Limitations & Future Work¶
- Language gap remains unaddressed: the paper resolves only the multi-moment gap; the language gap is left as future work, with the authors suggesting the use of stronger vision-language models to handle cross-granularity semantic reasoning.
- Search queries are LLM-generated rather than from real users: despite validation, the generated queries may still deviate from actual user search behavior.
- High sensitivity to the QD rate: increasing \(k\) from 0.25 to 0.50 causes performance to collapse from 23.93 to 3.84 mAPm, indicating limited robustness.
- Benchmarks cover only cooking and sports domains: generalization to open-domain or long-video settings remains unexplored.
- Reliance on NMS post-processing: removing self-attention necessitates NMS for redundancy suppression, introducing additional hyperparameters and computational overhead.
Related Work & Insights¶
- Connection to DETR query collapse literature: query collapse has been reported in object detection ([53,28,21]), temporal action detection ([17]), and 3D detection ([44,52]), though the underlying causes differ—those cases stem from sparse one-to-one matching, whereas in VMR the cause is the single-moment prior.

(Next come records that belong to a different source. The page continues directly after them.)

theorem aLoop_eq_bGo (R : List Char) :
    ∀ (stack : List (Char × Int × List Char)) (cur : List Char) (par : Int),
      preScan R par (stack.map (fun x => x.2.1)) = true →
      aLoop (rebuildStack stack cur ++ R) (rebuildStack stack cur).length par
        (stack.map (fun x => x.2.1) ++ [-1]) (positionsOf stack)
      = bGo R par stack cur := by
  induction R with
  | nil =>
    intro stack cur par _
    rw [aLoop.eq_def, bGo]; simp
  | cons c R' ih =>
    intro stack cur par hpre
    have hdrop : (rebuildStack stack cur ++ c :: R').drop (rebuildStack stack cur).length = c :: R' :=
      List.drop_left
    have hlen : (rebuildStack stack cur ++ c :: R').length
        = (rebuildStack stack cur).length + (R'.length + 1) := by simp
    have hlt : (rebuildStack stack cur).length < (rebuildStack stack cur ++ c :: R').length := by
      rw [hlen]; omega
    have hgetc : (rebuildStack stack cur ++ c :: R').getD (rebuildStack stack cur).length ' ' = c := by
      simp [List.getD]
    rw [aLoop.eq_def, if_pos hlt]; simp only [hgetc]
    by_cases hm : (c = 's' ∧ R'.length + 1 ≥ 4 ∧ (c :: R').take 4 ≠ ['s', 'q', 'r', 't']) ∨ c = 'p'
    · -- marker case
      have hmA : (c = 's' ∧ (rebuildStack stack cur).length + 4 ≤ (rebuildStack stack cur ++ c :: R').length
          ∧ ((rebuildStack stack cur ++ c :: R').drop (rebuildStack stack cur).length).take 4 ≠ ['s','q','r','t']) ∨ c = 'p' := by
        rw [hdrop, hlen]
        rcases hm with ⟨h1, h2, h3⟩ | h
        · exact Or.inl ⟨h1, by omega, h3⟩
        · exact Or.inr h
      rw [if_pos hmA]
      rw [bGo.eq_def]; dsimp only
      rw [if_pos hm]
      rw [preScan.eq_def] at hpre; dsimp only at hpre; rw [if_pos hm] at hpre
      have := ih ((c, par, cur) :: stack) [] par hpre
      simp only [rebuildStack, positionsOf, List.map] at this ⊢
      rw [← this]
      congr 1
      · rw [rebuildStack_append stack cur [c]]; simp
      · rw [rebuildStack_append stack cur [c]]; simp
    · have hmA : ¬ ((c = 's' ∧ (rebuildStack stack cur).length + 4 ≤ (rebuildStack stack cur ++ c :: R').length
          ∧ ((rebuildStack stack cur ++ c :: R').drop (rebuildStack stack cur).length).take 4 ≠ ['s','q','r','t']) ∨ c = 'p') := by
        rw [hdrop, hlen]
        intro h; apply hm
        rcases h with ⟨h1, h2, h3⟩ | h
        · exact Or.inl ⟨h1, by omega, h3⟩
        · exact Or.inr h
      rw [if_neg hmA]
      rw [bGo.eq_def]; dsimp only
      rw [if_neg hm]
      rw [preScan.eq_def] at hpre; dsimp only at hpre; rw [if_neg hm] at hpre
      by_cases hpar : c = '('
      · subst hpar
        rw [if_pos rfl, if_pos rfl]
        rw [if_pos rfl] at hpre
        have := ih stack (cur ++ ['(']) (par + 1) hpre
        rw [rebuildStack_append stack cur ['(']] at this
        simpa using this
      · rw [if_neg hpar, if_neg hpar]
        rw [if_neg hpar] at hpre
        by_cases hcp : c = ')'
        · subst hcp
          rw [if_pos rfl, if_pos rfl]
          rw [if_pos rfl] at hpre
          cases stack with
          | nil =>
            simp only [List.map, positionsOf] at hpre ⊢
            try dsimp only at hpre ⊢
            by_cases hz : par - 1 = -1
            · rw [if_pos hz] at hpre; exact absurd hpre (by simp)
            · rw [if_neg hz] at hpre
              have hne : ¬ (([] : List Int) ++ [-1]).head? = some (par - 1) := by
                simp; omega
              rw [if_neg hne]
              have := ih [] (cur ++ [')']) (par - 1) hpre
              rw [rebuildStack_append [] cur [')']] at this
              simp only [List.map, positionsOf] at this
              simpa using this
          | cons e t =>
            obtain ⟨sym, d, saved⟩ := e
            have hPe : rebuildStack ((sym, d, saved) :: t) cur
                = rebuildStack t saved ++ sym :: cur := by
              show rebuildStack t (saved ++ sym :: cur) = _
              exact rebuildStack_append t saved (sym :: cur)
            simp only [List.map, positionsOf] at hpre ⊢
            try dsimp only at hpre ⊢
            by_cases hd : d = par - 1
            · -- the matching ')': A splices, B closes the frame
              rw [if_pos hd] at hpre
              have hhead : ((d :: List.map (fun x : Char × Int × List Char => x.2.1) t) ++ [-1]).head? = some (par - 1) := by
                simp [hd]
              rw [if_pos hhead]
              -- abbreviations
              have hQ :
                  rebuildStack ((sym, d, saved) :: t) cur ++ ')' :: R'
                    = rebuildStack t saved ++ sym :: (cur ++ ')' :: R') := by
                rw [hPe]; simp
              -- take b poly = Q
              have htake : List.take (rebuildStack t saved).length
                  (rebuildStack ((sym, d, saved) :: t) cur ++ ')' :: R') = rebuildStack t saved := by
                rw [hQ]
                exact List.take_left
              have hgetb : (rebuildStack ((sym, d, saved) :: t) cur ++ ')' :: R').getD
                  (rebuildStack t saved).length ' ' = sym := by
                rw [hQ]; simp [List.getD]
              have hdrop1 : List.drop ((rebuildStack t saved).length + 1)
                  (rebuildStack ((sym, d, saved) :: t) cur ++ ')' :: R') = cur ++ ')' :: R' := by
                have : rebuildStack ((sym, d, saved) :: t) cur ++ ')' :: R'
                    = (rebuildStack t saved ++ [sym]) ++ (cur ++ ')' :: R') := by rw [hQ]; simp
                rw [this]
                have hl : (rebuildStack t saved ++ [sym]).length = (rebuildStack t saved).length + 1 := by simp
                rw [← hl]
                exact List.drop_left
              have hilen : (rebuildStack ((sym, d, saved) :: t) cur).length
                  = (rebuildStack t saved).length + 1 + cur.length := by rw [hPe]; simp; omega
              have htake2 : List.take ((rebuildStack ((sym, d, saved) :: t) cur).length - (rebuildStack t saved).length)
                  (cur ++ ')' :: R') = cur ++ [')'] := by
                rw [hilen]
                have h1 : (rebuildStack t saved).length + 1 + cur.length - (rebuildStack t saved).length
                    = (cur ++ [')']).length := by simp; omega
                rw [h1]
                have : cur ++ ')' :: R' = (cur ++ [')']) ++ R' := by simp
                rw [this]
                exact List.take_left
              have hdropend : List.drop ((rebuildStack ((sym, d, saved) :: t) cur).length + 1)
                  (rebuildStack ((sym, d, saved) :: t) cur ++ ')' :: R') = R' := by
                have : rebuildStack ((sym, d, saved) :: t) cur ++ ')' :: R'
                    = (rebuildStack ((sym, d, saved) :: t) cur ++ [')']) ++ R' := by simp
                rw [this]
                have hl : (rebuildStack ((sym, d, saved) :: t) cur ++ [')']).length
                    = (rebuildStack ((sym, d, saved) :: t) cur).length + 1 := by simp
                rw [← hl]
                exact List.drop_left
              rw [htake, hgetb, hdrop1, htake2, hdropend]
              rw [if_pos hd]
              have hre : rebuildStack t (saved ++ '(' :: cycleExpansionChars (cur ++ [')']) sym ++ [')'])
                  = rebuildStack t saved ++ '(' :: cycleExpansionChars (cur ++ [')']) sym ++ [')'] := by
                have := rebuildStack_append t saved ('(' :: cycleExpansionChars (cur ++ [')']) sym ++ [')'])
                simpa using this
              have := ih t (saved ++ '(' :: cycleExpansionChars (cur ++ [')']) sym ++ [')']) (par - 1) hpre
              rw [hre] at this
              rw [← this]
              congr 1 <;> simp
            · rw [if_neg hd] at hpre
              have hne : ¬ ((d :: List.map (fun x : Char × Int × List Char => x.2.1) t) ++ [-1]).head? = some (par - 1) := by
                simp [hd]
              rw [if_neg hne, if_neg hd]
              have := ih ((sym, d, saved) :: t) (cur ++ [')']) (par - 1) hpre
              rw [rebuildStack_append ((sym, d, saved) :: t) cur [')']] at this
              simp only [List.map, positionsOf] at this
              simpa using this
        · rw [if_neg hcp, if_neg hcp]
          rw [if_neg hcp] at hpre
          have := ih stack (cur ++ [c]) par hpre
          rw [rebuildStack_append stack cur [c]] at this
          simpa using this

- Implications for search and retrieval: Liang et al. [24] study the effect of ambiguous queries on ranked retrieval; this paper addresses multi-moment retrieval within a single video, and the two lines of work are complementary.

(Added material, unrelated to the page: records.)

-- pv_equiv track=rewrite | github.com/Bernad0t/signals | hom6/main.py | vec_times_mat_mod2
-- ===== SOURCE A (Python) =====
-- from typing import Dict, FrozenSet, Iterable, List, Sequence, Set, Tuple
--
-- def vec_times_mat_mod2(u: Sequence[int], G: Sequence[Sequence[int]]) -> List[int]:
--     # u: 1 x k, G: k x n
--     k = len(G)
--     n = len(G[0])
--     out = [0] * n
--     for i in range(k):
--         if u[i] == 0:
--             continue
--         row = G[i]
--         for j in range(n):
--             out[j] ^= row[j]
--     return out
-- ===== SOURCE B (Python) =====
-- def vec_times_mat_mod2(u, G):
--     # column-major: compute each output column independently
--     n = len(G[0])
--     out = []
--     for j in range(n):
--         acc = 0
--         for i, row in enumerate(G):
--             if u[i]:
--                 acc ^= row[j]
--         out.append(acc)
--     return out
-- ===== Notes on version B (the rewrite author's own statement) =====
-- stated objective: alternative
-- what changed: B computes the result column-by-column (for each column j, fold XOR over the selected rows) instead of A's row-major pass that accumulates the whole output vector in place.
import Mathlib
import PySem

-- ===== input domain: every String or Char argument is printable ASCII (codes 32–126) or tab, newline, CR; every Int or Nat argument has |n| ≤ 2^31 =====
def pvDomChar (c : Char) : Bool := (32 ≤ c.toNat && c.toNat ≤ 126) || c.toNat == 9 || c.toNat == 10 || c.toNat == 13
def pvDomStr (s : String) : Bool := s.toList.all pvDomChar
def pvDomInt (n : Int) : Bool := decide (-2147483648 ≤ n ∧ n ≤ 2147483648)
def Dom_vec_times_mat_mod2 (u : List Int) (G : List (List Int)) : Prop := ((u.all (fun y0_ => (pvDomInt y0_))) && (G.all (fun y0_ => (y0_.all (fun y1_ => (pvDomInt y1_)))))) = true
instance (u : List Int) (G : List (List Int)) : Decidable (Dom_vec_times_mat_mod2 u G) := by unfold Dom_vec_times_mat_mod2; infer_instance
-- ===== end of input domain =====

-- B computes the result column-by-column (one XOR fold per column) instead of A's
-- in-place row-major accumulation; same cost, different traversal (objective: alternative).


-- ===== PORT A =====
def vec_times_mat_mod2 (u : List Int) (G : List (List Int)) : List Int :=
  let k : Int := G.length
  let n : Int := (PySem.List.pyGetD G 0 []).length
  let out : List Int := List.replicate n.toNat 0
  (PySem.List.pyRange 0 k 1).foldl (fun out i =>
    if PySem.List.pyGetD u i 0 == 0 then out
    else
      let row := PySem.List.pyGetD G i []
      (PySem.List.pyRange 0 n 1).foldl (fun o j =>
        PySem.List.pySetD o j (PySem.Int.bxor (PySem.List.pyGetD o j 0) (PySem.List.pyGetD row j 0))) out) out

-- ===== PORT B =====
def vec_times_mat_mod2_alt (u : List Int) (G : List (List Int)) : List Int :=
  let n : Int := (PySem.List.pyGetD G 0 []).length
  (PySem.List.pyRange 0 n 1).map (fun j =>
    (PySem.List.enumerate G 0).foldl (fun acc p =>
      if PySem.List.pyGetD u p.1 0 ≠ 0 then PySem.Int.bxor acc (PySem.List.pyGetD p.2 j 0) else acc) 0)

-- ===== PRECONDITION & SPEC =====
-- Pre_ excludes exactly the inputs where A raises IndexError: empty G (len(G[0])),
-- u shorter than the number of rows, or a selected row (u[i] != 0) shorter than len(G[0]).
def Pre_vec_times_mat_mod2 (u : List Int) (G : List (List Int)) : Prop :=
  G ≠ [] ∧ G.length ≤ u.length ∧
    ∀ i : Nat, i < G.length → u.getD i 0 ≠ 0 → (G.headD []).length ≤ (G.getD i []).length
instance (u : List Int) (G : List (List Int)) : Decidable (Pre_vec_times_mat_mod2 u G) := by
  unfold Pre_vec_times_mat_mod2; infer_instance

def pvWitness_vec_times_mat_mod2 : List Int × List (List Int) := ([1, 0], [[1, 2], [3, 4]])

def Spec_vec_times_mat_mod2 (u : List Int) (G : List (List Int)) (out : List Int) : Prop := out = vec_times_mat_mod2_alt u G
instance (u : List Int) (G : List (List Int)) (out : List Int) : Decidable (Spec_vec_times_mat_mod2 u G out) := by unfold Spec_vec_times_mat_mod2; infer_instance

-- ===== CLAIM (what is proved, stated in full; the proofs are below) =====
def Claim_equal_vec_times_mat_mod2 : Prop := ∀ (u : List Int) (G : List (List Int)), Dom_vec_times_mat_mod2 u G → Pre_vec_times_mat_mod2 u G → Spec_vec_times_mat_mod2 u G (vec_times_mat_mod2 u G)

-- ===== LEMMAS AND PROOFS =====

-- common per-column spec: XOR-fold over (u-entry, row) pairs
def zfold (j : Int) (ps : List (Int × List Int)) (a : Int) : Int :=
  ps.foldl (fun acc p => if p.1 ≠ 0 then PySem.Int.bxor acc (PySem.List.pyGetD p.2 j 0) else acc) a

lemma pyGetD_G_zero (G : List (List Int)) :
    PySem.List.pyGetD G 0 ([] : List Int) = G.headD [] := by
  cases G <;> simp [PySem.List.pyGetD_zero]

-- A's inner loop is pointwise XOR with the row
lemma inner_loop (row : List Int) :
    ∀ (m : Nat) (out : List Int), m ≤ out.length → out.length ≤ row.length →
    (PySem.List.pyRange 0 (m : Int) 1).foldl (fun o j =>
        PySem.List.pySetD o j (PySem.Int.bxor (PySem.List.pyGetD o j 0) (PySem.List.pyGetD row j 0))) out
      = List.zipWith PySem.Int.bxor (out.take m) (row.take m) ++ out.drop m := by
  intro m
  induction m with
  | zero => intro out _ _; simp [PySem.List.pyRange_one_eq_nil]
  | succ m ih =>
    intro out hm hr
    rw [show ((m + 1 : Nat) : Int) = (m : Int) + 1 by push_cast; ring]
    rw [PySem.List.pyRange_one_succ_right (show (0 : Int) ≤ (m : Int) by omega), List.foldl_append]
    rw [ih out (by omega) hr]
    simp only [List.foldl_cons, List.foldl_nil]
    have hmo : m < out.length := by omega
    have hmr : m < row.length := by omega
    have hlenz : (List.zipWith PySem.Int.bxor (out.take m) (row.take m)).length = m := by
      simp; omega
    have hget : PySem.List.pyGetD
        (List.zipWith PySem.Int.bxor (out.take m) (row.take m) ++ out.drop m) (m : Int) 0
        = out[m] := by
      rw [PySem.List.pyGetD_natCast, List.getD_eq_getElem?_getD,
        List.getElem?_append_right (by omega)]
      simp [hlenz, hmo]
    have hrow : PySem.List.pyGetD row (m : Int) 0 = row[m] := by
      rw [PySem.List.pyGetD_natCast, List.getD_eq_getElem?_getD]
      simp [hmr]
    rw [hget, hrow, PySem.List.pySetD_natCast]
    rw [List.set_append_right _ _ (by omega), hlenz, Nat.sub_self]
    rw [List.drop_eq_getElem_cons hmo]
    simp only [List.set_cons_zero]
    rw [List.take_add_one, List.take_add_one]
    simp only [List.getElem?_eq_getElem hmo, List.getElem?_eq_getElem hmr, Option.toList_some]
    rw [List.zipWith_append (by simp; omega)]
    simp [List.append_assoc]

-- A's outer loop, with per-column characterisation
lemma outer_loop (u : List Int) (G : List (List Int)) (n : Nat)
    (hu : G.length ≤ u.length)
    (hrows : ∀ i : Nat, i < G.length → u.getD i 0 ≠ 0 → n ≤ (G.getD i []).length) :
    ∀ (m s : Nat) (out : List Int), G.length = s + m → out.length = n →
    (PySem.List.pyRange (s : Int) (G.length : Int) 1).foldl (fun out i =>
      if PySem.List.pyGetD u i 0 == 0 then out
      else
        (PySem.List.pyRange 0 (n : Int) 1).foldl (fun o j =>
          PySem.List.pySetD o j (PySem.Int.bxor (PySem.List.pyGetD o j 0)
            (PySem.List.pyGetD (PySem.List.pyGetD G i []) j 0))) out) out
    = (PySem.List.pyRange 0 (n : Int) 1).map
        (fun j => zfold j (List.zip (u.drop s) (G.drop s)) (PySem.List.pyGetD out j 0)) := by
  intro m
  induction m with
  | zero =>
    intro s out hs hlen
    rw [PySem.List.pyRange_one_eq_nil (show (G.length : Int) ≤ (s : Int) by omega)]
    have hds : G.drop s = [] := by apply List.drop_eq_nil_of_le; omega
    simp only [List.foldl_nil, hds, List.zip_nil_right, zfold, List.foldl_nil]
    have h := PySem.List.map_pyGetD_pyRange_zero out (0 : Int)
    rw [PySem.List.len_eq, hlen] at h
    exact h.symm
  | succ m ih =>
    intro s out hs hlen
    have hsG : s < G.length := by omega
    have hsu : s < u.length := by omega
    rw [PySem.List.pyRange_one_cons (a := (s : Int)) (b := (G.length : Int))
      (by exact_mod_cast hsG), List.foldl_cons]
    have hgu : PySem.List.pyGetD u (s : Int) 0 = u[s] := by
      rw [PySem.List.pyGetD_natCast, List.getD_eq_getElem?_getD]; simp [hsu]
    have hgG : PySem.List.pyGetD G (s : Int) ([] : List Int) = G[s] := by
      rw [PySem.List.pyGetD_natCast, List.getD_eq_getElem?_getD]; simp [hsG]
    have hdu : u.drop s = u[s] :: u.drop (s + 1) := List.drop_eq_getElem_cons hsu
    have hdG : G.drop s = G[s] :: G.drop (s + 1) := List.drop_eq_getElem_cons hsG
    have hcast : ((s : Int) + 1) = ((s + 1 : Nat) : Int) := by push_cast; ring
    by_cases hz : u[s] = 0
    · rw [if_pos (by rw [hgu]; exact beq_iff_eq.mpr hz)]
      rw [hcast, ih (s + 1) out (by omega) hlen]
      apply List.map_congr_left; intro j _
      rw [hdu, hdG]
      simp only [zfold, List.zip_cons_cons, List.foldl_cons]
      simp [hz]
    · rw [if_neg (by rw [hgu]; simp [hz])]
      have hgd : u.getD s 0 ≠ 0 := by
        rw [List.getD_eq_getElem?_getD]; simp [hsu, hz]
      have hrlen : n ≤ G[s].length := by
        have h := hrows s hsG hgd
        rw [List.getD_eq_getElem?_getD, List.getElem?_eq_getElem hsG] at h
        simpa using h
      rw [hgG, inner_loop G[s] n out (by omega) (by omega)]
      have hout' : (List.zipWith PySem.Int.bxor (out.take n) (G[s].take n) ++ out.drop n).length = n := by
        simp; omega
      rw [hcast, ih (s + 1) _ (by omega) hout']
      apply List.map_congr_left; intro j hj
      have hjm := (PySem.List.mem_pyRange_one).mp hj
      have hj0 : 0 ≤ j := hjm.1
      have hjn : j < (n : Int) := hjm.2
      have hjlt : j.toNat < n := by omega
      have hgo : PySem.List.pyGetD
          (List.zipWith PySem.Int.bxor (out.take n) (G[s].take n) ++ out.drop n) j 0
          = PySem.Int.bxor (PySem.List.pyGetD out j 0) (PySem.List.pyGetD G[s] j 0) := by
        rw [PySem.List.pyGetD_eq_getElem _ 0 hj0 (by rw [hout']; exact_mod_cast hjn),
          PySem.List.pyGetD_eq_getElem out 0 hj0 (by exact_mod_cast (by omega : j < (out.length : Int))),
          PySem.List.pyGetD_eq_getElem G[s] 0 hj0 (by exact_mod_cast (by omega : j < (G[s].length : Int)))]
        rw [List.getElem_append_left (by simp; omega)]
        simp
      rw [hgo, hdu, hdG]
      simp only [zfold, List.zip_cons_cons, List.foldl_cons]
      simp [hz]

-- B's enumerate fold is the per-column spec
lemma b_fold (u : List Int) (j : Int) :
    ∀ (rows : List (List Int)) (s : Nat) (a : Int), s + rows.length ≤ u.length →
    (PySem.List.enumerate rows (s : Int)).foldl (fun acc p =>
        if PySem.List.pyGetD u p.1 0 ≠ 0 then PySem.Int.bxor acc (PySem.List.pyGetD p.2 j 0) else acc) a
      = zfold j (List.zip (u.drop s) rows) a := by
  intro rows
  induction rows with
  | nil => intro s a _; simp [PySem.List.enumerate_nil, zfold]
  | cons r rows ih =>
    intro s a hs
    have hsu : s < u.length := by simp at hs; omega
    have hgu : PySem.List.pyGetD u (s : Int) 0 = u[s] := by
      rw [PySem.List.pyGetD_natCast, List.getD_eq_getElem?_getD]; simp [hsu]
    rw [PySem.List.enumerate_cons, List.foldl_cons]
    have hcast : ((s : Int) + 1) = ((s + 1 : Nat) : Int) := by push_cast; ring
    rw [hcast, ih (s + 1) _ (by simp at hs ⊢; omega)]
    rw [List.drop_eq_getElem_cons hsu]
    simp only [List.zip_cons_cons, zfold, List.foldl_cons, hgu]

lemma pyGetD_replicate_zero (n : Nat) (j : Int) (h0 : 0 ≤ j) (hn : j < (n : Int)) :
    PySem.List.pyGetD (List.replicate n (0 : Int)) j 0 = 0 := by
  rw [PySem.List.pyGetD_eq_getElem _ 0 h0 (by simpa using hn)]
  simp

-- ===== VERDICT (by name: the statement is the Claim_ definition above) =====
theorem vec_times_mat_mod2_spec : Claim_equal_vec_times_mat_mod2 := by
  intro u G _ hpre
  obtain ⟨hne, hlen, hrows⟩ := hpre
  unfold Spec_vec_times_mat_mod2 vec_times_mat_mod2 vec_times_mat_mod2_alt
  simp only [pyGetD_G_zero]
  set n : Nat := (G.headD []).length with hn
  have hA := outer_loop u G n hlen hrows G.length 0 (List.replicate ((n : Int)).toNat 0)
    (by omega) (by simp)
  simp only [Nat.cast_zero] at hA
  rw [hA]
  apply List.map_congr_left
  intro j hj
  have hjm := (PySem.List.mem_pyRange_one).mp hj
  have hb := b_fold u j G 0 0 (by simpa using hlen)
  simp only [Nat.cast_zero, List.drop_zero] at hb
  rw [hb]
  simp only [List.drop_zero, Int.toNat_natCast]
  rw [pyGetD_replicate_zero n j hjm.1 hjm.2]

- Transferability of the method: the -SA+QD design can be applied to any DETR variant that suffers from decoder-query collapse.
Rating¶
⭐⭐⭐⭐ The paper offers a novel problem formulation, rigorous analysis, and a concise yet effective solution, representing an important step toward deploying VMR in real-world settings. Its main shortcomings are the unresolved language gap and the high sensitivity of the QD rate.